A large settlement sends a strong message about the dangers of age discrimination and assumptions in the workplace.
A large recent settlement sends employers a warning about avoiding assumptions about their older employees’ retirement expectations.
Paul and Shirley Filiatrault established Tri-County Welding Supplies Ltd. In 1967 and sold it to Air Liquide Canada In. in September 2009. Both were fired four days later.
An agreement signed in 1996 gave the Filiatraults the right to trigger a purchase of Tri-County’s shares by Air Liquide when they were ready to sell, at a price set by a share purchase formula.
The agreement guaranteed the Filiatraults’s three sons their jobs for at least three years when Tri-County was sold, but there were no similar provision for Paul, then working as president and CEO, and Shirley, who was the VP of human resources.

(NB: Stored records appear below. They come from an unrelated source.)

-- pv_equiv track=rewrite | github.com/AmirTlinov/apply_task | core/desktop/devtools/application/namespace_display.py | build_display_names
-- ===== SOURCE A (Python) =====
-- from dataclasses import dataclass
-- from typing import Dict, Iterable, List, Tuple
--
-- @dataclass(frozen=True)
-- class NamespaceParts:
--     namespace: str
--     repo: str
--     owner: str
--
--     @property
--     def base(self) -> str:
--         return self.repo or self.namespace
--
-- def parse_namespace(namespace: str) -> NamespaceParts:
--     """Parse namespace into repo + owner (best-effort, display-oriented)."""
--     name = (namespace or "").strip()
--     if not name:
--         return NamespaceParts(namespace="", repo="", owner="")
--
--     raw = name
--     # Legacy namespaces: "__github.com_<owner>_<repo>" or "github.com_<owner>_<repo>"
--     if raw.startswith("__github.com_"):
--         raw = raw[2:]
--     if raw.startswith("github.com_"):
--         raw = raw[len("github.com_") :].strip("_").strip()
--
--     if raw and "_" in raw and not raw.startswith("_"):
--         owner, repo = raw.split("_", 1)
--         if owner and repo:
--             return NamespaceParts(namespace=name, repo=repo, owner=owner)
--
--     return NamespaceParts(namespace=name, repo=raw or name, owner="")
--
-- def build_display_names(namespaces: Iterable[str]) -> Dict[str, str]:
--     """Return mapping {namespace: display_name} with collision-safe qualifiers."""
--     parts: List[NamespaceParts] = [parse_namespace(ns) for ns in namespaces]
--     counts: Dict[str, int] = {}
--     for p in parts:
--         key = (p.base or p.namespace).lower()
--         counts[key] = counts.get(key, 0) + 1
--
--     display: Dict[str, str] = {}
--     for p in parts:
--         base = p.base or p.namespace
--         key = base.lower()
--         if counts.get(key, 0) <= 1:
--             display[p.namespace] = base
--             continue
--         qualifier = p.owner or "local"
--         display[p.namespace] = f"{base} ({qualifier})"
--     return display
-- ===== SOURCE B (Python) =====
-- # One-pass re-implementation: instead of counting keys first and re-scanning all
-- # parts, keep per-key state while scanning once; on the second occurrence of a
-- # key, retroactively qualify the first entry (dict overwrite keeps its position).
-- from dataclasses import dataclass
--
--
-- @dataclass(frozen=True)
-- class NamespaceParts:
--     namespace: str
--     repo: str
--     owner: str
--
--     @property
--     def base(self) -> str:
--         return self.repo or self.namespace
--
--
-- def parse_namespace(namespace: str) -> NamespaceParts:
--     name = (namespace or "").strip()
--     if not name:
--         return NamespaceParts(namespace="", repo="", owner="")
--
--     raw = name
--     if raw.startswith("__github.com_"):
--         raw = raw[2:]
--     if raw.startswith("github.com_"):
--         raw = raw[len("github.com_") :].strip("_").strip()
--
--     if raw and "_" in raw and not raw.startswith("_"):
--         owner, repo = raw.split("_", 1)
--         if owner and repo:
--             return NamespaceParts(namespace=name, repo=repo, owner=owner)
--
--     return NamespaceParts(namespace=name, repo=raw or name, owner="")
--
--
-- def _qualified(p: NamespaceParts) -> str:
--     base = p.base or p.namespace
--     return f"{base} ({p.owner or 'local'})"
--
--
-- def build_display_names(namespaces):
--     display = {}
--     # first[key] = the sole NamespaceParts seen with this key, or None once the
--     # key is known to collide (all its entries already qualified).
--     first = {}
--     for ns in namespaces:
--         p = parse_namespace(ns)
--         base = p.base or p.namespace
--         key = base.lower()
--         if key not in first:
--             first[key] = p
--             display[p.namespace] = base
--         else:
--             prev = first[key]
--             if prev is not None:
--                 display[prev.namespace] = _qualified(prev)
--                 first[key] = None
--             display[p.namespace] = _qualified(p)
--     return display
-- ===== Notes on version B (the rewrite author's own statement) =====
-- stated objective: alternative
-- what changed: Replaces A's two passes (build a key-count dict, then re-scan all parts testing the count) by a single pass that keeps per-key state and, on the second occurrence of a key, retroactively overwrites the first entry with its qualified form (dict overwrite keeps its position).
import Mathlib
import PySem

Air Liquide argued that the owners could be fired without notice because the agreement did not specifically cover their terms of future employment. However, Justice Beth Allen found the $11 million the Filiatraults received did not mean they had to resign or retire if the company was sold.
The judge awarded $898,950 to Paul and $262,500 to Shirley.
“The end of mandatory retirement was expected to lead to some wrongful dismissal cases involving senior workers, and we are in fact beginning to see this,” York University professor of law David Doorey said. “In this case, there was no suggestion that the employees were incapable of performing the work. The case really turned on what the parties had agreed to.”
The already high award could have been even higher, but the plaintiffs agreed to take 18 months' notice. The court would likely have awarded more than 24 months.
“The court sent a clear signal that in the post mandatory retirement era, employers should never assume that seniors don't want to keep working, and nor should courts make that assumption,” Doorey said.
The court also found the two employees had tried to mitigate by looking for work, however, the odds of people in the early 80's finding reasonable, alternative employment are very low.
“Although it is unlawful to refuse employment based on age, few employers are hiring 82 year olds. This raises the question of whether requiring them to mitigate in the normal sense of sending out reams of job applications even makes sense,” Doorey said. “Certainly, employers will have a hard time showing that doing so would have lead the employee to find new comparable employment.”
Older workers are increasingly choosing to stay in the workforce, as shown by increasing employment rates for those aged 65-69, which almost doubled from 13% in 2000 to 23% in 2011.
It’s vital that HR and employers have conversations with employees about what they want and expect from their future with the company, whether that is to retire early, gradually reduce hours, or continue working until their 70s or 80s.